At the neighborhood level, determine whether there is evidence of a relationship between participation in the recycling program and each of the demographic characteristics of educational attainment, household annual income, and incidence of poverty. Consider residential addresses only.

Results:

Variable Pearson’s Correlation Coefficient
Education: up to high school -0.6639075002188944
Education: up to bachelor’s degree 0.5429677590764169
Education: above bachelor’s degree 0.6432057991540835
Income: below $25,000 -0.7693372574989855
Income: between $25,000 and $39,000 0.12409668632848933
Income: between $40,000 and $75,000 0.41172711015737484
Income: above $75,000 0.6696463186102165
Poverty: below poverty level -0.7591604703412604
Poverty: at or above poverty level 0.7591604703412602

Motivation:

This question measured the linear correlation between the neighborhood average monthly recycling program participation rates calculated in question 1 and neighborhood-level demographic data from the US Census Bureau. The Census data required some additional processing before correlation could be calculated: first, the categories in both the educational attainment and household income topics were condensed; then, along with the poverty topic, the data were converted to percentages of individuals/households in each category.

The results show a strong negative correlation between recycling participation rates and: 1) the percentage of individuals 25 or older in a neighborhood who have completed a high school education or less; 2) the percentage of individuals in a neighborhood earning less than $25,000 annually; and 3) the percentage of households in a neighborhood earning income below the poverty level. Similarly, there is some evidence of positive correlation between recycling participation rates and: 1) the percentage of individuals 25 or older in a neighborhood who have completed a master’s degree or higher; 2) the percentage of individuals in a neighborhood earning more than $75,000 annually; and 3) the percentage of households in a neighborhood earning income above the poverty level.

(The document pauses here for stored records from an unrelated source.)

-- pv_equiv track=rewrite | github.com/ewoest/advent-of-code | 2021/day16/puzzle1.py | extract_literal
-- ===== SOURCE A (Python) =====
-- def calc_dec(binstr, pos=0, length=0):
--     numcol = length if length != 0 else len(binstr)
--     retval = 0
--     for col in range(numcol):
--         bit = int(binstr[pos + col])
--         val = (bit * (2 ** (numcol - col - 1)))
--         retval += val
--     return retval
--
-- def extract_literal(binstr, start_pos):
--     litstr = ''
--     pos = start_pos
--     indicator = '1'
--
--     while indicator == '1':
--         indicator = binstr[pos]
--         litstr += binstr[pos+1:pos+5]
--         pos += 5
--
--     return (calc_dec(litstr), pos)
-- ===== SOURCE B (Python) =====
-- def extract_literal(binstr, start_pos):
--     # Single fused pass: accumulate the value while reading, no litstr / second pass.
--     value = 0
--     pos = start_pos
--     while True:
--         indicator = binstr[pos]
--         for c in binstr[pos+1:pos+5]:
--             value = value * 2 + int(c)
--         pos += 5
--         if indicator != '1':
--             return (value, pos)
-- ===== Notes on version B (the rewrite author's own statement) =====
-- stated objective: simpler
-- what changed: B drops calc_dec and the litstr buffer entirely: the numeric value is accumulated in the single reading loop (Horner step value = value*2 + int(c) per group character), instead of A's build-string-then-second-conversion-pass structure.
import Mathlib
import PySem

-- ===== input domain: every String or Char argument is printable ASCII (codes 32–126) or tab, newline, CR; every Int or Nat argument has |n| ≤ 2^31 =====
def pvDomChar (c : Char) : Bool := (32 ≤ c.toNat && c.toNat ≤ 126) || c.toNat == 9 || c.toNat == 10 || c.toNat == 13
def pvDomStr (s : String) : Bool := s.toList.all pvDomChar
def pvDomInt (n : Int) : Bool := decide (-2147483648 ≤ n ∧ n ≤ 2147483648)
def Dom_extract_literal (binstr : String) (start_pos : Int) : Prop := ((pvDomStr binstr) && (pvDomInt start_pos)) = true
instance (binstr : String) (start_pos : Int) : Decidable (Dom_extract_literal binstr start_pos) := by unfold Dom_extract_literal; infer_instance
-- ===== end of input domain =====

-- B fuses the value accumulation into the reading loop (one pass, no litstr buffer and
-- no second calc_dec pass); objective: simpler.

-- ===== PORT A =====
-- calc_dec(binstr, pos, length); the `.getD 0` marks where Python's int()/indexing
-- would raise (excluded by Pre_); `.toNat` on the exponent is exact since the exponent
-- is nonnegative for every col produced by the range.
def pvCalcDec (binstr : List Char) (pos : Int) (length : Int) : Int :=
  let numcol : Int := if length ≠ 0 then length else (binstr.length : Int)
  (PySem.List.pyRange 0 numcol 1).foldl
    (fun retval col =>
      let bit : Int := ((PySem.Chars.pyGet? binstr (pos + col)).bind
        (fun c => PySem.Int.ofChars? [c])).getD 0
      let val : Int := bit * 2 ^ (numcol - col - 1).toNat
      retval + val) 0

-- the while-loop of A; fuel (length+1) is an upper bound on the number of iterations
-- Python can perform before returning or raising; `none` = IndexError (excluded by Pre_)
def pvLoopA (binstr : List Char) : Nat → List Char → Int → (List Char × Int)
  | 0, litstr, pos => (litstr, pos)
  | fuel + 1, litstr, pos =>
    match PySem.Chars.pyGet? binstr pos with
    | none => (litstr, pos)
    | some indicator =>
      let litstr' := litstr ++ PySem.Chars.slice binstr (some (pos + 1)) (some (pos + 5))
      let pos' := pos + 5
      if indicator = '1' then pvLoopA binstr fuel litstr' pos' else (litstr', pos')

def extract_literal (binstr : String) (start_pos : Int) : Int × Int :=
  let r := pvLoopA binstr.toList (binstr.toList.length + 1) [] start_pos
  (pvCalcDec r.1 0 0, r.2)

-- ===== PORT B =====
-- Source B: value accumulated in the single reading pass: value = value*2 + int(c) per char
def pvLoopB (binstr : List Char) : Nat → Int → Int → (Int × Int)
  | 0, value, pos => (value, pos)
  | fuel + 1, value, pos =>
    match PySem.Chars.pyGet? binstr pos with
    | none => (value, pos)
    | some indicator =>
      let value' := (PySem.Chars.slice binstr (some (pos + 1)) (some (pos + 5))).foldl
        (fun v c => v * 2 + (PySem.Int.ofChars? [c]).getD 0) value
      let pos' := pos + 5
      if indicator ≠ '1' then (value', pos') else pvLoopB binstr fuel value' pos'

def extract_literal_alt (binstr : String) (start_pos : Int) : Int × Int :=
  pvLoopB binstr.toList (binstr.toList.length + 1) 0 start_pos

-- ===== PRECONDITION & SPEC =====
-- Pre_ = exactly the inputs on which Python A returns: some k-th probed indicator
-- (positions start_pos, start_pos+5, …, Python index semantics) is in range and ≠ '1',
-- all earlier ones are '1', and every character of every read 4-bit group is a decimal
-- digit (otherwise int() raises ValueError); outside that A raises IndexError/ValueError.
def Pre_extract_literal (binstr : String) (start_pos : Int) : Prop :=
  ∃ k : Nat, k < binstr.toList.length + 1 ∧
    (∀ i : Nat, i < k → PySem.Chars.pyGet? binstr.toList (start_pos + 5 * i) = some '1') ∧
    (PySem.Chars.pyGet? binstr.toList (start_pos + 5 * k)).isSome = true ∧
    PySem.Chars.pyGet? binstr.toList (start_pos + 5 * k) ≠ some '1' ∧
    (∀ i : Nat, i ≤ k →
      (PySem.Chars.slice binstr.toList (some (start_pos + 5 * i + 1))
        (some (start_pos + 5 * i + 5))).all (fun c => '0' ≤ c && c ≤ '9') = true)
instance (binstr : String) (start_pos : Int) : Decidable (Pre_extract_literal binstr start_pos) := by
  unfold Pre_extract_literal; infer_instance
def pvWitness_extract_literal : String × Int := ("01111", 0)

def Spec_extract_literal (binstr : String) (start_pos : Int) (out : Int × Int) : Prop := out = extract_literal_alt binstr start_pos
instance (binstr : String) (start_pos : Int) (out : Int × Int) : Decidable (Spec_extract_literal binstr start_pos out) := by unfold Spec_extract_literal; infer_instance

-- ===== CLAIM (what is proved, stated in full; the proofs are below) =====
def Claim_equal_extract_literal : Prop := ∀ (binstr : String) (start_pos : Int), Dom_extract_literal binstr start_pos → Pre_extract_literal binstr start_pos → Spec_extract_literal binstr start_pos (extract_literal binstr start_pos)

-- ===== LEMMAS AND PROOFS =====

-- digit value both ports extract from one character
def pvDig (c : Char) : Int := (PySem.Int.ofChars? [c]).getD 0

-- Horner fold over a list of digit values, with the closed sum it computes
lemma pv_horner : ∀ (ds : List Int) (v : Int),
    ds.foldl (fun v d => v * 2 + d) v
      = v * 2 ^ ds.length + ∑ k ∈ Finset.range ds.length, ds.getD k 0 * 2 ^ (ds.length - 1 - k) := by
  intro ds
  induction ds with
  | nil => intro v; simp
  | cons d t ih =>
    intro v
    rw [List.foldl_cons, ih]
    simp only [List.length_cons]
    rw [Finset.sum_range_succ']
    simp only [List.getD_cons_succ, List.getD_cons_zero, Nat.sub_zero, Nat.add_sub_cancel]
    have hsum : ∑ k ∈ Finset.range t.length, t.getD k 0 * 2 ^ (t.length - (k + 1))
        = ∑ k ∈ Finset.range t.length, t.getD k 0 * 2 ^ (t.length - 1 - k) :=
      Finset.sum_congr rfl (fun k hk => by congr 2; omega)
    rw [hsum, pow_succ]
    ring

-- calc_dec over the whole accumulated string equals the fused Horner fold of B
lemma pv_calc_eq (l : List Char) :
    pvCalcDec l 0 0 = l.foldl (fun v c => v * 2 + (PySem.Int.ofChars? [c]).getD 0) 0 := by
  have hfold : l.foldl (fun v c => v * 2 + (PySem.Int.ofChars? [c]).getD 0) 0
      = (l.map pvDig).foldl (fun v d => v * 2 + d) 0 := by
    rw [List.foldl_map]; rfl
  rw [hfold, pv_horner]
  simp only [List.length_map, zero_mul, zero_add]
  unfold pvCalcDec
  simp only [ne_eq, not_true_eq_false, if_false, zero_add,
    PySem.List.pyRange_one, sub_zero, Int.toNat_natCast, List.foldl_map]
  rw [PySem.List.foldl_add, zero_add]
  rw [show ((List.range l.length).map (fun y : Nat =>
      ((PySem.Chars.pyGet? l (y:Int)).bind fun a => PySem.Int.ofChars? [a]).getD 0
        * 2 ^ (((l.length:Int) - (y:Int) - 1).toNat))).sum
    = ∑ k ∈ Finset.range l.length,
      ((PySem.Chars.pyGet? l (k:Int)).bind fun a => PySem.Int.ofChars? [a]).getD 0
        * 2 ^ (((l.length:Int) - (k:Int) - 1).toNat) from rfl]
  apply Finset.sum_congr rfl
  intro k hk
  have hk' : k < l.length := Finset.mem_range.mp hk
  rw [show PySem.Chars.pyGet? l ((k:Nat):Int) = l[k]? from PySem.List.pyGet?_natCast l k]
  rw [List.getElem?_eq_getElem hk']
  have hgetD : (l.map pvDig).getD k 0 = pvDig l[k] := by
    rw [List.getD_eq_getElem?_getD, List.getElem?_map, List.getElem?_eq_getElem hk']
    rfl
  rw [hgetD]
  have hexp : (((l.length:Int)) - ((k:Nat):Int) - 1).toNat = l.length - 1 - k := by omega
  rw [hexp]
  rfl

-- the two loops run in lock-step: B's accumulator is always calc-of-A's buffer
lemma pv_loop_eq (binstr : List Char) : ∀ (fuel : Nat) (litstr : List Char) (pos : Int),
    pvLoopB binstr fuel (litstr.foldl (fun v c => v * 2 + (PySem.Int.ofChars? [c]).getD 0) 0) pos
      = ((pvLoopA binstr fuel litstr pos).1.foldl
            (fun v c => v * 2 + (PySem.Int.ofChars? [c]).getD 0) 0,
         (pvLoopA binstr fuel litstr pos).2) := by
  intro fuel
  induction fuel with
  | zero => intro litstr pos; rfl
  | succ n ih =>
    intro litstr pos
    cases h : PySem.Chars.pyGet? binstr pos with
    | none => simp only [pvLoopA, pvLoopB, h]
    | some indicator =>
      by_cases hi : indicator = '1'
      · subst hi
        simp only [pvLoopA, pvLoopB, h, ne_eq, not_true_eq_false, if_false]
        rw [← List.foldl_append]
        exact ih _ _
      · simp only [pvLoopA, pvLoopB, h, ne_eq, hi, not_false_eq_true, if_true, if_false, List.foldl_append]

-- ===== VERDICT (by name: the statement is the Claim_ definition above) =====
theorem extract_literal_spec : Claim_equal_extract_literal := by
  intro binstr start_pos _ _
  have h := pv_loop_eq binstr.toList (binstr.toList.length + 1) [] start_pos
  simp only [List.foldl_nil] at h
  simp only [Spec_extract_literal, extract_literal, extract_literal_alt, h, pv_calc_eq]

Educational attainment, household income, and poverty status are related to one another (directly in the case of income and poverty status), so these variables alone would not produce a useful regression model to predict neighborhood recycling participation rates. However, the correlations seen in the results underscore the potential challenge of promoting participation in the recycling program: residents in neighborhoods with low participation rates likely have more immediate financial and social problems to address.